Hunter Biden’s so-called “sugar brother” Kevin Morris has told associates that he can’t afford to cover the mounting legal bills incurred by the first son, who’s set to face two trials starting next month.

“The reason Kevin got involved financially in the first place was that he could see that no one was going to help Hunter,” a person close to the Hollywood entertainment lawyer told Politico.

“Now, four and a half years later, there’s still no help — and now Kevin is completely tapped out,” the person added. “So just when Hunter is facing two criminal trials starting in a few weeks, he has no resources. It’s pretty dire.”

Morris, who earned a fortune representing the creators of the television series “South Park,” has loaned the president’s 54-year-old son more than $6.5 million since meeting him at a political fundraiser in late 2019.

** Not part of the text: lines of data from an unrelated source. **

-- pv_equiv track=rewrite | github.com/vinci1it2000/schedula | co2mpas/plot.py | get_model_paths
-- ===== SOURCE A (Python) =====
-- def get_model_paths(model_ids=None):
--     """
--     Returns all CO2MPAS models import paths.
--
--     :param model_ids:
--         List of models to be returned
--         (e.g., ['co2mpas.physical.physical', 'engine', ...]).
--
--         .. note:: It it is not specified all models will be returned.
--     :type model_ids: list, None
--
--     :return:
--         CO2MPAS models import paths.
--     :rtype: list
--     """
--
--     co2mpas_model = [
--         'batch.vehicle_processing_model',
--         #+
--         'report.report',
--         'io.load_inputs',
--         'io.write_outputs',
--         #+
--
--     ] + [
--         'model.%s' % k for k in
--         [
--             'model',
--             'selector.selector',
--             'selector.co2_params.co2_params_selector'
--         ] + ['physical.%s' % k for k in
--              [
--             'physical',
--             'vehicle.vehicle',
--             'wheels.wheels',
--             'final_drive.final_drive',
--             'clutch_tc.clutch_torque_converter',
--             'clutch_tc.clutch.clutch',
--             'clutch_tc.torque_converter.torque_converter',
--             'electrics.electrics',
--             'electrics.electrics_prediction.electrics_prediction',
--             'engine.engine',
--             'engine.co2_emission.co2_emission',
--             'gear_box.gear_box',
--             'gear_box.thermal.thermal',
--             'gear_box.at_gear.at_gear',
--             'gear_box.at_gear.at_cmv',
--             'gear_box.at_gear.at_cmv_cold_hot',
--             'gear_box.at_gear.at_dt_va',
--             'gear_box.at_gear.at_dt_vap',
--             'gear_box.at_gear.at_dt_vat',
--             'gear_box.at_gear.at_dt_vatp',
--             'gear_box.at_gear.at_gspv',
--             'gear_box.at_gear.at_gspv_cold_hot',
--         ]]
--     ]
--
--     co2mpas_model = {'co2mpas.%s' % k for k in co2mpas_model}
--
--     if not model_ids:
--         models = co2mpas_model
--     else:
--         model_ids = set(model_ids)
--         models = model_ids.intersection(co2mpas_model)
--         for model_id in model_ids - models:
--             models.update(k for k in co2mpas_model if model_id in k)
--
--     return sorted(models)
-- ===== SOURCE B (Python) =====
-- # B: precomputed sorted tuple of the paths + one ordered filtering pass (no set
-- # building, no sort at call time); exact-path ids match only themselves, other ids
-- # match as substrings, exactly as A.
-- _PATHS = (
--     'co2mpas.batch.vehicle_processing_model',
--     'co2mpas.io.load_inputs',
--     'co2mpas.io.write_outputs',
--     'co2mpas.model.model',
--     'co2mpas.model.physical.clutch_tc.clutch.clutch',
--     'co2mpas.model.physical.clutch_tc.clutch_torque_converter',
--     'co2mpas.model.physical.clutch_tc.torque_converter.torque_converter',
--     'co2mpas.model.physical.electrics.electrics',
--     'co2mpas.model.physical.electrics.electrics_prediction.electrics_prediction',
--     'co2mpas.model.physical.engine.co2_emission.co2_emission',
--     'co2mpas.model.physical.engine.engine',
--     'co2mpas.model.physical.final_drive.final_drive',
--     'co2mpas.model.physical.gear_box.at_gear.at_cmv',
--     'co2mpas.model.physical.gear_box.at_gear.at_cmv_cold_hot',
--     'co2mpas.model.physical.gear_box.at_gear.at_dt_va',
--     'co2mpas.model.physical.gear_box.at_gear.at_dt_vap',
--     'co2mpas.model.physical.gear_box.at_gear.at_dt_vat',
--     'co2mpas.model.physical.gear_box.at_gear.at_dt_vatp',
--     'co2mpas.model.physical.gear_box.at_gear.at_gear',
--     'co2mpas.model.physical.gear_box.at_gear.at_gspv',
--     'co2mpas.model.physical.gear_box.at_gear.at_gspv_cold_hot',
--     'co2mpas.model.physical.gear_box.gear_box',
--     'co2mpas.model.physical.gear_box.thermal.thermal',
--     'co2mpas.model.physical.physical',
--     'co2mpas.model.physical.vehicle.vehicle',
--     'co2mpas.model.physical.wheels.wheels',
--     'co2mpas.model.selector.co2_params.co2_params_selector',
--     'co2mpas.model.selector.selector',
--     'co2mpas.report.report',
-- )
--
--
-- def get_model_paths(model_ids=None):
--     if not model_ids:
--         return list(_PATHS)
--     return [k for k in _PATHS
--             if k in model_ids
--             or any(m in k and m not in _PATHS for m in model_ids)]
-- ===== Notes on version B (the rewrite author's own statement) =====
-- stated objective: faster
-- what changed: Replaces the per-call nested-comprehension construction, set intersection and set-update loop plus final sort with a precomputed sorted constant tuple and a single order-preserving filtering pass (no result set and no sort at call time).
import Mathlib
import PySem

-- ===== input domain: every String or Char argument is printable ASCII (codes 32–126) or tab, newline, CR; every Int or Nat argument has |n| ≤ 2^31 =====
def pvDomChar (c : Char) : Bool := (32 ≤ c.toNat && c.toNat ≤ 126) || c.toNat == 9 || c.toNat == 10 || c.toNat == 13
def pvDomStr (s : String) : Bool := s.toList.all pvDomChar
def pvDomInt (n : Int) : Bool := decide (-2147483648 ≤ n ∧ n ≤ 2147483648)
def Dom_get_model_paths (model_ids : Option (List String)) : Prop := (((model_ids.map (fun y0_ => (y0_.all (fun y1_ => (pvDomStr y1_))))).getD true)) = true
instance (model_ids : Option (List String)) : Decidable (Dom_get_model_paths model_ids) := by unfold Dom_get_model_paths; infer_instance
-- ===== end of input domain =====

-- B replaces A's per-call set construction + intersection + update loop + sort by a
-- precomputed sorted constant list and one order-preserving filtering pass.

-- ===== PORT A =====
-- A's local constant co2mpas_model, lifted to a helper def (same construction).
def pvA_co2mpas_model : List String :=
    ["batch.vehicle_processing_model", "report.report", "io.load_inputs", "io.write_outputs"]
    ++ ((["model", "selector.selector", "selector.co2_params.co2_params_selector"]
         ++ (["physical", "vehicle.vehicle", "wheels.wheels", "final_drive.final_drive",
              "clutch_tc.clutch_torque_converter", "clutch_tc.clutch.clutch",
              "clutch_tc.torque_converter.torque_converter", "electrics.electrics",
              "electrics.electrics_prediction.electrics_prediction", "engine.engine",
              "engine.co2_emission.co2_emission", "gear_box.gear_box", "gear_box.thermal.thermal",
              "gear_box.at_gear.at_gear", "gear_box.at_gear.at_cmv", "gear_box.at_gear.at_cmv_cold_hot",
              "gear_box.at_gear.at_dt_va", "gear_box.at_gear.at_dt_vap", "gear_box.at_gear.at_dt_vat",
              "gear_box.at_gear.at_dt_vatp", "gear_box.at_gear.at_gspv",
              "gear_box.at_gear.at_gspv_cold_hot"].map (fun k => "physical." ++ k))
        ).map (fun k => "model." ++ k))

-- A's local co2mpas_set = {'co2mpas.%s' % k for k in co2mpas_model}
def pvA_co2mpas_set : PySem.Set String :=
  PySem.Set.ofList (pvA_co2mpas_model.map (fun k => "co2mpas." ++ k))

def get_model_paths (model_ids : Option (List String)) : List String :=
  match model_ids with
  | none => PySem.List.sorted pvA_co2mpas_set (fun x => x)
  | some ids =>
    if ids.isEmpty then PySem.List.sorted pvA_co2mpas_set (fun x => x)
    else
      let idsSet : PySem.Set String := PySem.Set.ofList ids
      let models : PySem.Set String := PySem.Set.inter idsSet pvA_co2mpas_set
      -- for model_id in model_ids - models: models.update(k for k in co2mpas_model if model_id in k)
      -- (set-iteration order; the result is consumed only by sorted, so order does not matter)
      let models2 : PySem.Set String :=
        (PySem.Set.diff idsSet models).foldl
          (fun s mid => PySem.Set.update s (pvA_co2mpas_set.filter (fun k => PySem.Str.isIn mid k))) models
      PySem.List.sorted models2 (fun x => x)

-- ===== PORT B =====
def pvPATHS : List String :=
  ["co2mpas.batch.vehicle_processing_model",
  "co2mpas.io.load_inputs",
  "co2mpas.io.write_outputs",
  "co2mpas.model.model",
  "co2mpas.model.physical.clutch_tc.clutch.clutch",
  "co2mpas.model.physical.clutch_tc.clutch_torque_converter",
  "co2mpas.model.physical.clutch_tc.torque_converter.torque_converter",
  "co2mpas.model.physical.electrics.electrics",
  "co2mpas.model.physical.electrics.electrics_prediction.electrics_prediction",
  "co2mpas.model.physical.engine.co2_emission.co2_emission",
  "co2mpas.model.physical.engine.engine",
  "co2mpas.model.physical.final_drive.final_drive",
  "co2mpas.model.physical.gear_box.at_gear.at_cmv",
  "co2mpas.model.physical.gear_box.at_gear.at_cmv_cold_hot",
  "co2mpas.model.physical.gear_box.at_gear.at_dt_va",
  "co2mpas.model.physical.gear_box.at_gear.at_dt_vap",
  "co2mpas.model.physical.gear_box.at_gear.at_dt_vat",
  "co2mpas.model.physical.gear_box.at_gear.at_dt_vatp",
  "co2mpas.model.physical.gear_box.at_gear.at_gear",
  "co2mpas.model.physical.gear_box.at_gear.at_gspv",
  "co2mpas.model.physical.gear_box.at_gear.at_gspv_cold_hot",
  "co2mpas.model.physical.gear_box.gear_box",
  "co2mpas.model.physical.gear_box.thermal.thermal",
  "co2mpas.model.physical.physical",
  "co2mpas.model.physical.vehicle.vehicle",
  "co2mpas.model.physical.wheels.wheels",
  "co2mpas.model.selector.co2_params.co2_params_selector",
  "co2mpas.model.selector.selector",
  "co2mpas.report.report"]

def get_model_paths_alt (model_ids : Option (List String)) : List String :=
  match model_ids with
  | none => pvPATHS
  | some ids =>
    if ids.isEmpty then pvPATHS
    else pvPATHS.filter (fun k =>
      ids.contains k || ids.any (fun m => PySem.Str.isIn m k && !(pvPATHS.contains m)))

-- ===== PRECONDITION & SPEC =====
def Spec_get_model_paths (model_ids : Option (List String)) (out : List String) : Prop := out = get_model_paths_alt model_ids
instance (model_ids : Option (List String)) (out : List String) : Decidable (Spec_get_model_paths model_ids out) := by unfold Spec_get_model_paths; infer_instance

-- ===== CLAIM (what is proved, stated in full; the proofs are below) =====
def Claim_equal_get_model_paths : Prop := ∀ (model_ids : Option (List String)), Dom_get_model_paths model_ids → Spec_get_model_paths model_ids (get_model_paths model_ids)

-- ===== LEMMAS AND PROOFS =====

-- A's 29 paths in their insertion order.
def pvRAW : List String :=
  ["co2mpas.batch.vehicle_processing_model",
  "co2mpas.report.report",
  "co2mpas.io.load_inputs",
  "co2mpas.io.write_outputs",
  "co2mpas.model.model",
  "co2mpas.model.selector.selector",
  "co2mpas.model.selector.co2_params.co2_params_selector",
  "co2mpas.model.physical.physical",
  "co2mpas.model.physical.vehicle.vehicle",
  "co2mpas.model.physical.wheels.wheels",
  "co2mpas.model.physical.final_drive.final_drive",
  "co2mpas.model.physical.clutch_tc.clutch_torque_converter",
  "co2mpas.model.physical.clutch_tc.clutch.clutch",
  "co2mpas.model.physical.clutch_tc.torque_converter.torque_converter",
  "co2mpas.model.physical.electrics.electrics",
  "co2mpas.model.physical.electrics.electrics_prediction.electrics_prediction",
  "co2mpas.model.physical.engine.engine",
  "co2mpas.model.physical.engine.co2_emission.co2_emission",
  "co2mpas.model.physical.gear_box.gear_box",
  "co2mpas.model.physical.gear_box.thermal.thermal",
  "co2mpas.model.physical.gear_box.at_gear.at_gear",
  "co2mpas.model.physical.gear_box.at_gear.at_cmv",
  "co2mpas.model.physical.gear_box.at_gear.at_cmv_cold_hot",
  "co2mpas.model.physical.gear_box.at_gear.at_dt_va",
  "co2mpas.model.physical.gear_box.at_gear.at_dt_vap",
  "co2mpas.model.physical.gear_box.at_gear.at_dt_vat",
  "co2mpas.model.physical.gear_box.at_gear.at_dt_vatp",
  "co2mpas.model.physical.gear_box.at_gear.at_gspv",
  "co2mpas.model.physical.gear_box.at_gear.at_gspv_cold_hot"]

theorem pv_raw_perm : pvPATHS.Perm pvRAW := by decide

theorem pv_paths_pairwise : pvPATHS.Pairwise (fun a b => a < b) := by
  have h : pvPATHS.Pairwise (fun a b => a.toList < b.toList) := by decide
  exact h.imp (fun hx => String.lt_iff_toList_lt.mpr hx)

theorem pv_mem_foldl_update {f : String → List String} (l : List String)
    (s : PySem.Set String) (y : String) :
    y ∈ l.foldl (fun s mid => PySem.Set.update s (f mid)) s ↔
      y ∈ s ∨ ∃ mid ∈ l, y ∈ f mid := by
  induction l generalizing s with
  | nil => simp
  | cons h t ih => simp [List.foldl_cons, ih, PySem.Set.mem_update]; tauto

theorem pv_logic {α : Type} (P I : α → Prop) (Q : α → α → Prop) (y : α) :
    (P y ∧ (I y ∨ ∃ x, I x ∧ Q x y ∧ ¬ P x)) ↔
      ((I y ∧ P y) ∨ ∃ m, (I m ∧ ¬(I m ∧ P m)) ∧ P y ∧ Q m y) := by
  constructor
  · rintro ⟨hy, hI | ⟨x, hIx, hQ, hnP⟩⟩
    · exact Or.inl ⟨hI, hy⟩
    · exact Or.inr ⟨x, ⟨hIx, fun h => hnP h.2⟩, hy, hQ⟩
  · rintro (⟨hI, hy⟩ | ⟨m, ⟨hIm, hn⟩, hy, hQ⟩)
    · exact ⟨hy, Or.inl hI⟩
    · exact ⟨hy, Or.inr ⟨m, hIm, hQ, fun hP => hn ⟨hIm, hP⟩⟩⟩

theorem pv_nodup_foldl_update {f : String → List String} (l : List String)
    (s : PySem.Set String) (hs : s.Nodup) :
    (l.foldl (fun s mid => PySem.Set.update s (f mid)) s).Nodup := by
  induction l generalizing s with
  | nil => exact hs
  | cons h t ih => exact ih _ (PySem.Set.nodup_update _ _ hs)

-- ===== VERDICT (by name: the statement is the Claim_ definition above) =====
set_option maxRecDepth 16384 in
theorem pv_set_eq : pvA_co2mpas_set = pvRAW := by decide

theorem pv_mem_set (z : String) : z ∈ pvA_co2mpas_set ↔ z ∈ pvPATHS := by
  rw [pv_set_eq]; exact pv_raw_perm.mem_iff.symm

theorem pv_paths_nodup : pvPATHS.Nodup := by decide

set_option maxRecDepth 16384 in
theorem get_model_paths_spec : Claim_equal_get_model_paths := by
  intro model_ids _
  unfold Spec_get_model_paths get_model_paths get_model_paths_alt
  have hsortall : PySem.List.sorted pvA_co2mpas_set (fun x => x) = pvPATHS := by
    rw [pv_set_eq]
    exact PySem.List.sorted_eq_of_perm_of_pairwise_lt _ _ _ pv_raw_perm pv_paths_pairwise
  cases model_ids with
  | none => exact hsortall
  | some ids =>
    by_cases hemp : ids.isEmpty
    · simp [hemp, hsortall]
    · simp only [hemp, if_neg, Bool.false_eq_true, not_false_eq_true]
      apply PySem.List.sorted_eq_of_perm_of_pairwise_lt
      · apply (List.perm_ext_iff_of_nodup (List.Nodup.filter _ pv_paths_nodup)
          (pv_nodup_foldl_update _ _ (PySem.Set.nodup_inter _ _ (PySem.Set.nodup_ofList ids)))).mpr
        have hc : ∀ x : String, (pvPATHS.contains x = false) ↔ x ∉ pvPATHS := by
          intro x; simp
        intro y
        rw [pv_mem_foldl_update]
        simp only [List.mem_filter, PySem.Set.mem_inter, PySem.Set.mem_diff,
          PySem.Set.mem_ofList, pv_mem_set, List.any_eq_true, Bool.or_eq_true,
          Bool.and_eq_true, Bool.not_eq_true', List.contains_iff_mem, hc]
        exact pv_logic (· ∈ pvPATHS) (· ∈ ids) (fun m z => PySem.Str.isIn m z = true) y
      · exact List.Pairwise.filter _ pv_paths_pairwise
-- B replaces A's per-node answer strings by parent/move pointers with a single path
-- reconstruction at the end (alternative bookkeeping, same BFS); equivalence is about
-- the return value only (neither argument is mutated).

-- ===== PORT A =====
-- `visited` is the Python 10000-entry 0/1 list as an Array Bool.  A Python list access
-- `visited[i]` wraps a negative in-range index, so every access is at index
-- `(PySem.Int.mod i 10000).toNat` (exact for the indices this program produces, which
-- lie in (-10000, 10000)).  The deque is ported as the standard two-list functional
-- queue: pop from `front`, push onto `back`, reverse `back` into `front` when `front`
-- runs out — the sequence of popped entries is exactly the deque's.  The queue holds
-- the RAW (possibly negative) node values, as in Python.
-- Fuel: every enqueue first marks one of the 10000 visited cells, so at most 10001
-- entries ever enter the queue; each fuel unit either pops one entry or rotates the
-- queue, so 40000 fuel is never exhausted on inputs satisfying Pre_ (outside Pre_
-- Python raises or returns None).
def bfs_loop : Nat → Int → Array Bool → List (Int × String) → List (Int × String) → String
  | 0, _, _, _, _ => ""
  | fuel + 1, B, visited, [], back =>
    match back with
    | [] => ""          -- Python falls off the while loop and returns None (excluded by Pre_)
    | _ :: _ => bfs_loop fuel B visited back.reverse []
  | fuel + 1, B, visited, (a, ans) :: rest, back =>
    if a = B then ans
    else
      -- #D
      let d := PySem.Int.mod (2 * a) 10000
      let p1 : Array Bool × List (Int × String) :=
        if visited[(PySem.Int.mod d 10000).toNat]! = true then (visited, back)
        else (visited.set! (PySem.Int.mod d 10000).toNat true, (d, ans ++ "D") :: back)
      -- #S
      let s := PySem.Int.mod (a - 1) 10000
      let p2 : Array Bool × List (Int × String) :=
        if p1.1[(PySem.Int.mod s 10000).toNat]! = true then p1
        else (p1.1.set! (PySem.Int.mod s 10000).toNat true, (s, ans ++ "S") :: p1.2)
      -- #L
      let l := PySem.Int.mod a 1000 * 10 + PySem.Int.floordiv a 1000
      let p3 : Array Bool × List (Int × String) :=
        if p2.1[(PySem.Int.mod l 10000).toNat]! = true then p2
        else (p2.1.set! (PySem.Int.mod l 10000).toNat true, (l, ans ++ "L") :: p2.2)
      -- #R
      let r := PySem.Int.mod a 10 * 1000 + PySem.Int.floordiv a 10
      let p4 : Array Bool × List (Int × String) :=
        if p3.1[(PySem.Int.mod r 10000).toNat]! = true then p3
        else (p3.1.set! (PySem.Int.mod r 10000).toNat true, (r, ans ++ "R") :: p3.2)
      bfs_loop fuel B p4.1 rest p4.2

def bfs (A : Int) (B : Int) : String :=
  bfs_loop 40000 B ((Array.replicate 10000 false).set! (PySem.Int.mod A 10000).toNat true)
    [(A, "")] []

-- ===== PORT B =====
-- the four (successor, move) pairs the for-loop of Source B iterates over
def moveTable (n : Int) : List (Int × String) :=
  [(PySem.Int.mod (2 * n) 10000, "D"),
   (PySem.Int.mod (n - 1) 10000, "S"),
   (PySem.Int.mod n 1000 * 10 + PySem.Int.floordiv n 1000, "L"),
   (PySem.Int.mod n 10 * 1000 + PySem.Int.floordiv n 10, "R")]

-- Source B's parent dict as an association list (keys are node values; a key is inserted
-- at most once — only when its visited cell is first set — so the keys are distinct and
-- first-match lookup is exact; the dict is never iterated, so insertion order is unused)
def parGet : List (Int × (Int × String)) → Int → Option (Int × String)
  | [], _ => none
  | (k, w) :: t, x => if k = x then some w else parGet t x

-- the reconstruction loop `while cur in parent: …` of Source B, collecting moves backwards
def collectMoves : Nat → List (Int × (Int × String)) → Int → List String
  | 0, _, _ => []
  | f + 1, parent, cur =>
    match parGet parent cur with
    | none => []
    | some (prev, mv) => mv :: collectMoves f parent prev

-- one pass of Source B's inner for-loop body; the `visited` bytearray is accessed at the
-- wrapped index (as in port A), the parent dict is the lookup function keyed by the
-- raw node value
def bfs_alt_step (n : Int) (st : Array Bool × List (Int × (Int × String)) × List Int)
    (e : Int × String) : Array Bool × List (Int × (Int × String)) × List Int :=
  if st.1[(PySem.Int.mod e.1 10000).toNat]! = true then st
  else (st.1.set! (PySem.Int.mod e.1 10000).toNat true,
        (e.1, (n, e.2)) :: st.2.1,
        e.1 :: st.2.2)

-- same queue representation and fuel discipline as bfs_loop (see the comment there)
def bfs_alt_loop : Nat → Int → Array Bool → List (Int × (Int × String)) →
    List Int → List Int → String
  | 0, _, _, _, _, _ => ""
  | fuel + 1, B, visited, parent, [], back =>
    match back with
    | [] => ""
    | _ :: _ => bfs_alt_loop fuel B visited parent back.reverse []
  | fuel + 1, B, visited, parent, n :: rest, back =>
    if n = B then PySem.Str.join "" (collectMoves 40000 parent n).reverse
    else
      let st := (moveTable n).foldl (bfs_alt_step n) (visited, parent, back)
      bfs_alt_loop fuel B st.1 st.2.1 rest st.2.2

def bfs_alt (A : Int) (B : Int) : String :=
  bfs_alt_loop 40000 B ((Array.replicate 10000 false).set! (PySem.Int.mod A 10000).toNat true)
    [] [A] []
-- A's outer column loop: 'for c in range(len(grid[0])): …'.
def pvA_colLoop (grid : List String) (hcol bcol : List Int) : List Int → Bool
  | [] => true
  | c :: cs =>
    let acc := pvA_colScan grid c (PySem.List.pyRange 0 (grid.length : Int) 1) ([], [])
    if PySem.List.pyGetD hcol c 0 ≠ -1 ∧ (acc.2.count 'H' : Int) ≠ PySem.List.pyGetD hcol c 0 then
      false
    else if PySem.List.pyGetD bcol c 0 ≠ -1 ∧ (acc.1.count 'B' : Int) ≠ PySem.List.pyGetD bcol c 0 then
      false
    else pvA_colLoop grid hcol bcol cs

def is_constraints_valid (grid : List String) (constraints : List Int × List Int × List Int × List Int) : Bool :=
  pvA_rowLoop grid constraints.1 constraints.2.1 (PySem.List.pyRange 0 (grid.length : Int) 1) &&
  pvA_colLoop grid constraints.2.2.1 constraints.2.2.2
    (PySem.List.pyRange 0 (PySem.Str.len (PySem.List.pyGetD grid 0 "")) 1)

-- ===== PORT B =====
-- B's row phase: same index loop as the spec ('for r in range(len(grid)): …').
def pvB_rowLoop (grid : List String) (r0 r1 : List Int) : List Int → Bool
  | [] => true
  | r :: rs =>
    if PySem.List.pyGetD r0 r 0 ≠ -1 ∧ (PySem.Str.count (PySem.List.pyGetD grid r "") "H" : Int) ≠ PySem.List.pyGetD r0 r 0 then
      false
    else if PySem.List.pyGetD r1 r 0 ≠ -1 ∧ (PySem.Str.count (PySem.List.pyGetD grid r "") "B" : Int) ≠ PySem.List.pyGetD r1 r 0 then
      false
    else pvB_rowLoop grid r0 r1 rs

-- 'col[c] += 1' on a Python list (the enumerate index is nonnegative and in range).
def pvB_bump (l : List Int) (c : Int) : List Int := l.set c.toNat (l.getD c.toNat 0 + 1)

The 60-year-old lawyer was interviewed by the House Ways and Means, Oversight and Judiciary Committees on Jan. 18 as part of the impeachment inquiry into the president and acknowledged paying “various attorneys” on behalf of Hunter Biden. 

Morris, citing attorney-client privileges, refused to tell lawmakers exactly how much he’s spent fronting the first son’s legal fees. 

Biden is facing three felony charges in a federal gun case out of Delaware, where he is slated to stand trial on June 3.

The embattled first son also has a June 20 trial date set in California, where he faces nine counts related to tax fraud.   

Morris’ financial constraints pose “a huge problem” for Hunter’s defense, the source told Politico, citing concerns about how expert witnesses will be paid. 

On Tuesday, Hunter’s attorney Abbe Lowell told the judge presiding over the Delaware gun case that the trial start should be pushed back because he and his team were struggling to lock down expert witnesses to testify on a variety of issues in the case, according to Politico.

Lowell explained that three experts have “tentatively agreed” to participate but the details were still being worked out.

He also claimed that defense “resources” have been strained by having to prepare for back-to-back trials on two different coasts.

The judge refused to move the Delaware trial start date. 

Hunter has pleaded not guilty to all charges in both cases.